September 17, 2021

Milestone

Milestone

Last weekend’s 20th anniversary of the 9/11 attacks overshadowed another important milestone for me personally.

On Friday, September 11, 1981, a then 24-year-old CPA joined a small, little-known Syosset, Long Island-based accounting firm called Marcum & Kliegman. Founded by Edwin Marcum and Edwin J. Kliegman in Flushing, New York in 1951, 30 years later Marcum & Kliegman was a firm of six people billing $300,000 annually.

I was the 7th person when I joined that September Friday, after spending my first two years in the accounting profession at one of the then “Big Eight.” And the last 40 years have been a hell of a ride.

By 1985 we had doubled in size, Ed Marcum was turning 65 and was ready to retire, and not only was I fortunate enough to inherit his client base, which included the world-renowned, best-selling novelist Robert Ludlum, but I assumed his role as the Firm’s administrative partner, which at that time basically entailed signing checks.

So, Ed Kliegman and I continued to build the Firm, and by 1990 we had about 25 people including five partners.
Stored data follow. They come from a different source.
-- pv_equiv track=rewrite | github.com/xiongchenyan/cxPyLib | cxBase/SimpleFeatureBase.py | MinFeatureValue
-- ===== SOURCE A (Python) =====
-- def MinFeatureValue(lFeature):
--     hMin = {}
--     for hFeature in lFeature:
--         for key,value in hFeature.items():
--             if not key in hMin:
--                 hMin[key] = value
--             else:
--                 hMin[key] = min(value,hMin[key])
--     return hMin
-- ===== SOURCE B (Python) =====
-- def MinFeatureValue(lFeature):
--     # group-then-reduce: first collect every value per key, then take each minimum
--     grouped = {}
--     for hFeature in lFeature:
--         for key, value in hFeature.items():
--             grouped[key] = grouped.get(key, []) + [value]
--     return {key: min(values) for key, values in grouped.items()}
-- ===== Notes on version B (the rewrite author's own statement) =====
-- stated objective: alternative
-- what changed: Replaced A's running-minimum accumulator fold with a two-pass group-then-reduce: first build an index mapping each key to the list of all its values, then produce the result as {key: min(values)} over that index.
import Mathlib
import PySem

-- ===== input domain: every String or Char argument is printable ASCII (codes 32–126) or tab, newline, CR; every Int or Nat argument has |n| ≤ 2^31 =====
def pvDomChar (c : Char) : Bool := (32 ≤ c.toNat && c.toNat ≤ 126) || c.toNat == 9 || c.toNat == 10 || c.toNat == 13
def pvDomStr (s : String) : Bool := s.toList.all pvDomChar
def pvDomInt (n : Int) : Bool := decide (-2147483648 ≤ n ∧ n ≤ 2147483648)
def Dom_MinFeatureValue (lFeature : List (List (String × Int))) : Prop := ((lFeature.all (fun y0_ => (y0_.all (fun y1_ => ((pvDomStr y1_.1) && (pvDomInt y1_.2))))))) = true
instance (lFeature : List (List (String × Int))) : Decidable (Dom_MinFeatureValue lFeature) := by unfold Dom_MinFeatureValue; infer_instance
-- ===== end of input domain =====

-- B replaces A's running-minimum fold by a two-pass group-then-reduce (collect all values per key, then take each minimum); same cost, alternative decomposition.

-- ===== PORT A =====
def MinFeatureValue (lFeature : List (List (String × Int))) : List (String × Int) :=
  (lFeature.foldl (fun hMin hFeature =>
    hFeature.foldl (fun hMin kv =>
      if hMin.contains kv.1 = false then hMin.insert kv.1 kv.2
      else hMin.insert kv.1 (min kv.2 (hMin.getD kv.1 0))) hMin)
    (PySem.Dict.empty : PySem.Dict String Int)).items

-- ===== PORT B =====
-- Python's builtin min of a nonempty int list (the 0 default is never reached: grouped lists are nonempty).
def pyMinList : List Int → Int
  | [] => 0
  | a :: r => r.foldl min a

def MinFeatureValue_alt (lFeature : List (List (String × Int))) : List (String × Int) :=
  let grouped := lFeature.foldl (fun g hFeature =>
    hFeature.foldl (fun g kv => g.insert kv.1 (g.getD kv.1 [] ++ [kv.2])) g)
    (PySem.Dict.empty : PySem.Dict String (List Int))
  grouped.items.map (fun p => (p.1, pyMinList p.2))

-- ===== PRECONDITION & SPEC =====
def Spec_MinFeatureValue (lFeature : List (List (String × Int))) (out : List (String × Int)) : Prop := out = MinFeatureValue_alt lFeature
instance (lFeature : List (List (String × Int))) (out : List (String × Int)) : Decidable (Spec_MinFeatureValue lFeature out) := by unfold Spec_MinFeatureValue; infer_instance

-- ===== CLAIM (what is proved, stated in full; the proofs are below) =====
def Claim_equal_MinFeatureValue : Prop := ∀ (lFeature : List (List (String × Int))), Dom_MinFeatureValue lFeature → Spec_MinFeatureValue lFeature (MinFeatureValue lFeature)

-- ===== LEMMAS AND PROOFS =====

-- the per-key reduction applied to a whole grouping dict
def pvFin (p : String × List Int) : String × Int := (p.1, pyMinList p.2)

def pvMapFin (g : PySem.Dict String (List Int)) : PySem.Dict String Int :=
  PySem.Dict.mk (g.items.map pvFin)

lemma pyMinList_append_singleton (vs : List Int) (hvs : vs ≠ []) (v : Int) :
    pyMinList (vs ++ [v]) = min v (pyMinList vs) := by
  cases vs with
  | nil => exact absurd rfl hvs
  | cons a r => simp [pyMinList, List.foldl_append, min_comm]

lemma get?_mk_map (l : List (String × List Int)) (k : String) :
    (PySem.Dict.mk (l.map pvFin)).get? k = ((PySem.Dict.mk l).get? k).map pyMinList := by
  induction l with
  | nil => rfl
  | cons p rest ih =>
      obtain ⟨pk, pv⟩ := p
      simp only [List.map_cons, pvFin, PySem.Dict.get?_mk_cons]
      split_ifs <;> simp [ih]

lemma get?_pvMapFin (g : PySem.Dict String (List Int)) (k : String) :
    (pvMapFin g).get? k = (g.get? k).map pyMinList := by
  have := get?_mk_map g.items k
  cases g
  exact this

lemma contains_pvMapFin (g : PySem.Dict String (List Int)) (k : String) :
    (pvMapFin g).contains k = g.contains k := by
  rw [PySem.Dict.contains_eq_isSome_get?, PySem.Dict.contains_eq_isSome_get?, get?_pvMapFin]
  cases g.get? k <;> rfl

def pvInv (g : PySem.Dict String (List Int)) : Prop := ∀ p ∈ g.items, p.2 ≠ []

-- one update step commutes with the final reduction
lemma pvStep (g : PySem.Dict String (List Int)) (hinv : pvInv g) (k : String) (v : Int) :
    (if (pvMapFin g).contains k = false then (pvMapFin g).insert k v
     else (pvMapFin g).insert k (min v ((pvMapFin g).getD k 0)))
      = pvMapFin (g.insert k (g.getD k [] ++ [v])) := by
  cases hg : g.get? k with
  | none =>
      have hc : g.contains k = false := by
        rw [PySem.Dict.contains_eq_isSome_get?, hg]; rfl
      have hc' : (pvMapFin g).contains k = false := by rw [contains_pvMapFin]; exact hc
      rw [if_pos hc']
      apply PySem.Dict.ext
      rw [PySem.Dict.items_insert_of_not_contains _ _ hc',
        PySem.Dict.getD_of_get?_eq_none _ _ hg]
      show (pvMapFin g).items ++ [(k, v)]
          = (g.insert k ([] ++ [v])).items.map pvFin
      rw [PySem.Dict.items_insert_of_not_contains _ _ hc]
      simp [pvMapFin, pvFin, pyMinList]
  | some vs =>
      have hc : g.contains k = true := by
        rw [PySem.Dict.contains_eq_isSome_get?, hg]; rfl
      have hc' : (pvMapFin g).contains k = true := by rw [contains_pvMapFin]; exact hc
      have hvs : vs ≠ [] := hinv (k, vs) (PySem.Dict.mem_items_of_get?_eq_some g hg)
      have hgd : (pvMapFin g).getD k 0 = pyMinList vs := by
        apply PySem.Dict.getD_of_get?_eq_some
        rw [get?_pvMapFin, hg]; rfl
      rw [if_neg (by simp [hc']), hgd]
      apply PySem.Dict.ext
      rw [PySem.Dict.items_insert_of_contains _ _ hc',
        PySem.Dict.getD_of_get?_eq_some _ _ hg]
      show ((pvMapFin g).items).map (fun p => if (p.1 == k) = true then (k, min v (pyMinList vs)) else p)
          = (g.insert k (vs ++ [v])).items.map pvFin
      rw [PySem.Dict.items_insert_of_contains _ _ hc]
      simp only [pvMapFin, List.map_map]
      apply List.map_congr_left
      intro p _
      by_cases h : p.1 = k <;>
        simp [pvFin, h, pyMinList_append_singleton vs hvs v]

lemma pvInv_insert (g : PySem.Dict String (List Int)) (hinv : pvInv g) (k : String) (v : Int) :
    pvInv (g.insert k (g.getD k [] ++ [v])) := by
  intro p hp
  rcases (PySem.Dict.mem_items_insert g k _ p).1 hp with h | ⟨h, _⟩
  · subst h; simp
  · exact hinv p h

-- the inner loop over one feature dict
lemma pvInner (ps : List (String × Int)) :
    ∀ (g : PySem.Dict String (List Int)), pvInv g →
      ps.foldl (fun hMin kv =>
          if hMin.contains kv.1 = false then hMin.insert kv.1 kv.2
          else hMin.insert kv.1 (min kv.2 (hMin.getD kv.1 0))) (pvMapFin g)
        = pvMapFin (ps.foldl (fun g kv => g.insert kv.1 (g.getD kv.1 [] ++ [kv.2])) g)
      ∧ pvInv (ps.foldl (fun g kv => g.insert kv.1 (g.getD kv.1 [] ++ [kv.2])) g) := by
  induction ps with
  | nil => exact fun g hg => ⟨rfl, hg⟩
  | cons kv rest ih =>
      intro g hg
      have h1 := pvStep g hg kv.1 kv.2
      have h2 := pvInv_insert g hg kv.1 kv.2
      simp only [List.foldl_cons]
      rw [h1]
      exact ih _ h2

-- the outer loop over the list of feature dicts
lemma pvOuter (l : List (List (String × Int))) :
    ∀ (g : PySem.Dict String (List Int)), pvInv g →
      l.foldl (fun hMin hFeature =>
          hFeature.foldl (fun hMin kv =>
            if hMin.contains kv.1 = false then hMin.insert kv.1 kv.2
            else hMin.insert kv.1 (min kv.2 (hMin.getD kv.1 0))) hMin) (pvMapFin g)
        = pvMapFin (l.foldl (fun g hFeature =>
            hFeature.foldl (fun g kv => g.insert kv.1 (g.getD kv.1 [] ++ [kv.2])) g) g) := by
  induction l with
  | nil => intro g _; rfl
  | cons ps rest ih =>
      intro g hg
      obtain ⟨h1, h2⟩ := pvInner ps g hg
      simp only [List.foldl_cons]
      rw [h1]
      exact ih _ h2

-- ===== VERDICT (by name: the statement is the Claim_ definition above) =====
theorem MinFeatureValue_spec : Claim_equal_MinFeatureValue := by
  intro lFeature _
  show MinFeatureValue lFeature = MinFeatureValue_alt lFeature
  unfold MinFeatureValue MinFeatureValue_alt
  have h0 : (PySem.Dict.empty : PySem.Dict String Int)
      = pvMapFin (PySem.Dict.empty : PySem.Dict String (List Int)) := rfl
  rw [h0, pvOuter lFeature PySem.Dict.empty (by intro p hp; cases hp)]
  rfl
It was time for us to add some more structure to our growing practice, so I was elected our firm’s first Managing Partner, a role I had until 2017, when my title changed to Chairman & CEO.

Ed Kliegman retired at the end of 1991, and we continued to build the Firm. Our next milestone occurred in 1996 when we became a 2-office firm by expanding into New York City with the addition of David Bukzin (our current Vice Chair) and his practice. And we continued to grow.
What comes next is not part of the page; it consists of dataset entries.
-- pv_equiv track=rewrite | github.com/web3guru888/ASTRA | stan_core/autonomous_research/engines/experiment_designer.py | _select_instruments
-- ===== SOURCE A (Python) =====
-- from typing import List, Dict, Any, Optional
--
-- def _select_instruments(required_data: List[str]) -> List[str]:
--     """Select appropriate instruments for required data"""
--     # Simple selection - in production would be more sophisticated
--     instruments = []
--
--     if any('width' in d.lower() or 'structure' in d.lower() for d in required_data):
--         instruments.append('ALMA')
--         instruments.append('Herschel')
--
--     if any('spectral' in d.lower() or 'kinematics' in d.lower() for d in required_data):
--         instruments.append('VLT')
--         instruments.append('JWST')
--
--     if any('position' in d.lower() or 'proper_motion' in d.lower() for d in required_data):
--         instruments.append('Gaia')
--
--     return instruments if instruments else ['ALMA', 'JWST']
-- ===== SOURCE B (Python) =====
-- def _select_instruments(required_data):
--     """Select appropriate instruments for required data"""
--     has_struct = has_spec = has_pos = False
--     for d in required_data:
--         dl = d.lower()
--         if 'width' in dl or 'structure' in dl:
--             has_struct = True
--         if 'spectral' in dl or 'kinematics' in dl:
--             has_spec = True
--         if 'position' in dl or 'proper_motion' in dl:
--             has_pos = True
--     instruments = []
--     if has_struct:
--         instruments += ['ALMA', 'Herschel']
--     if has_spec:
--         instruments += ['VLT', 'JWST']
--     if has_pos:
--         instruments.append('Gaia')
--     return instruments or ['ALMA', 'JWST']
-- ===== Notes on version B (the rewrite author's own statement) =====
-- stated objective: faster
-- what changed: Replaces three separate any() scans (each lowercasing every string again) with a single pass that lowercases each entry once and sets three flags, then assembles the instrument list from the flags.
import Mathlib
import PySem

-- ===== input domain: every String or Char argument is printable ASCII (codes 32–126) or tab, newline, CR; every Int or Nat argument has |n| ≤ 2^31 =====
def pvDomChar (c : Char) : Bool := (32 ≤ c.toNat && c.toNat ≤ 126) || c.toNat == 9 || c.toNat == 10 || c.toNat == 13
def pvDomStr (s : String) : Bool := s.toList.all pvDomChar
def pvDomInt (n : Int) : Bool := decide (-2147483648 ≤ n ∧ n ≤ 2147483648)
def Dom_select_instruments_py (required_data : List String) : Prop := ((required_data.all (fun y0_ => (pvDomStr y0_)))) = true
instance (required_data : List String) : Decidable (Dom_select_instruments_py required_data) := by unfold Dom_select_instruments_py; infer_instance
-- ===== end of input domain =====

-- B lowercases each entry once in a single pass setting three flags, instead of A's three any() scans; same return value.

-- ===== PORT A =====
def select_instruments_py (required_data : List String) : List String :=
  let instruments : List String := []
  let instruments :=
    if required_data.any (fun d =>
        PySem.Str.isIn "width" (PySem.Str.lower d) || PySem.Str.isIn "structure" (PySem.Str.lower d)) then
      (instruments ++ ["ALMA"]) ++ ["Herschel"]
    else instruments
  let instruments :=
    if required_data.any (fun d =>
        PySem.Str.isIn "spectral" (PySem.Str.lower d) || PySem.Str.isIn "kinematics" (PySem.Str.lower d)) then
      (instruments ++ ["VLT"]) ++ ["JWST"]
    else instruments
  let instruments :=
    if required_data.any (fun d =>
        PySem.Str.isIn "position" (PySem.Str.lower d) || PySem.Str.isIn "proper_motion" (PySem.Str.lower d)) then
      instruments ++ ["Gaia"]
    else instruments
  if instruments ≠ [] then instruments else ["ALMA", "JWST"]

-- ===== PORT B =====
-- single fold over required_data maintaining three boolean flags (each entry lowered once)
def select_instruments_py_alt_flags (required_data : List String) : Bool × Bool × Bool :=
  required_data.foldl (fun acc d =>
    let dl := PySem.Str.lower d
    let hs := if PySem.Str.isIn "width" dl || PySem.Str.isIn "structure" dl then true else acc.1
    let hp := if PySem.Str.isIn "spectral" dl || PySem.Str.isIn "kinematics" dl then true else acc.2.1
    let hg := if PySem.Str.isIn "position" dl || PySem.Str.isIn "proper_motion" dl then true else acc.2.2
    (hs, hp, hg)) (false, false, false)

def select_instruments_py_alt (required_data : List String) : List String :=
  let f := select_instruments_py_alt_flags required_data
  let instruments : List String := []
  let instruments := if f.1 then instruments ++ ["ALMA", "Herschel"] else instruments
  let instruments := if f.2.1 then instruments ++ ["VLT", "JWST"] else instruments
  let instruments := if f.2.2 then instruments ++ ["Gaia"] else instruments
  if instruments ≠ [] then instruments else ["ALMA", "JWST"]

-- ===== PRECONDITION & SPEC =====
def Spec_select_instruments_py (required_data : List String) (out : List String) : Prop := out = select_instruments_py_alt required_data
instance (required_data : List String) (out : List String) : Decidable (Spec_select_instruments_py required_data out) := by unfold Spec_select_instruments_py; infer_instance

-- ===== CLAIM (what is proved, stated in full; the proofs are below) =====
def Claim_equal_select_instruments_py : Prop := ∀ (required_data : List String), Dom_select_instruments_py required_data → Spec_select_instruments_py required_data (select_instruments_py required_data)

-- ===== LEMMAS AND PROOFS =====

theorem flags_eq_any (xs : List String) (a b c : Bool) :
    xs.foldl (fun acc d =>
      let dl := PySem.Str.lower d
      let hs := if PySem.Str.isIn "width" dl || PySem.Str.isIn "structure" dl then true else acc.1
      let hp := if PySem.Str.isIn "spectral" dl || PySem.Str.isIn "kinematics" dl then true else acc.2.1
      let hg := if PySem.Str.isIn "position" dl || PySem.Str.isIn "proper_motion" dl then true else acc.2.2
      (hs, hp, hg)) (a, b, c)
    = (a || xs.any (fun d => PySem.Str.isIn "width" (PySem.Str.lower d) || PySem.Str.isIn "structure" (PySem.Str.lower d)),
       b || xs.any (fun d => PySem.Str.isIn "spectral" (PySem.Str.lower d) || PySem.Str.isIn "kinematics" (PySem.Str.lower d)),
       c || xs.any (fun d => PySem.Str.isIn "position" (PySem.Str.lower d) || PySem.Str.isIn "proper_motion" (PySem.Str.lower d))) := by
  induction xs generalizing a b c with
  | nil => simp
  | cons x xs ih =>
    simp only [List.foldl_cons, List.any_cons, ih]
    split_ifs <;> simp_all

theorem select_instruments_py_eq (required_data : List String) :
    select_instruments_py required_data = select_instruments_py_alt required_data := by
  unfold select_instruments_py select_instruments_py_alt select_instruments_py_alt_flags
  rw [flags_eq_any]
  simp only [Bool.false_or]
  split_ifs <;> simp_all

-- ===== VERDICT (by name: the statement is the Claim_ definition above) =====
theorem select_instruments_py_spec : Claim_equal_select_instruments_py := by
  intro rd _
  exact select_instruments_py_eq rd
The early 2000s were very good to us. We continued to expand our core clientele of privately held, entrepreneurial, family businesses, while at the same time developing a client base of hedge funds, private equity funds and small publicly traded companies. We were in the right place at the right time when the Sarbanes-Oxley Act was enacted in 2002. Many in the accounting profession dubbed it “the accountants’ full employment act.” And Marcum & Kliegman continued to grow.

By the summer of 2008, we were 450 people working out of two offices in Woodbury, Long Island, and New York City. And then, as they say, “the music stopped.”

Bear Stearns had gone out of business in March 2008, Lehman Brothers was failing and ultimately went out of business in September, and the liquidity in the capital markets that had fueled the economic growth of the 2000s suddenly dried up. The economy froze and actually started to contract for the first time in my working career. And Marcum & Kliegman felt it. So we needed a new game plan.

Our executive committee at the time embraced the idea that if we weren’t going to grow organically, as we had done since the beginning, but wanted to continue to grow, the only way would be through M&A (mergers & acquisitions.) We quickly created a strategic plan that had us looking for suitable M&A targets in the top 15 business markets in the country: Los Angeles, San Francisco, Chicago, Boston, Miami, Philadelphia, Houston, Dallas, Denver, Atlanta, Seattle, Detroit, just to name a few.

And two short years later, by the end of 2010, we were able to expand into South Florida, Philadelphia, LA and San Francisco. We doubled in size to 900 people in nine offices and became a national firm. In 2009, we changed the name of the Firm from Marcum & Kliegman to Marcum LLP. My phone call to Ed Kliegman to let him know we were dropping his name was one of the most difficult of my professional career, but Ed, with his trademark character and grace, understood the reasons behind the change and gave us his blessing to do it.

The rest, as they say, is history. But we’re not done yet.

Today, we are 2,500 strong including 350 partners. We just promoted 29 of our associates to partner, our largest partner class ever. And we’re continuing to grow.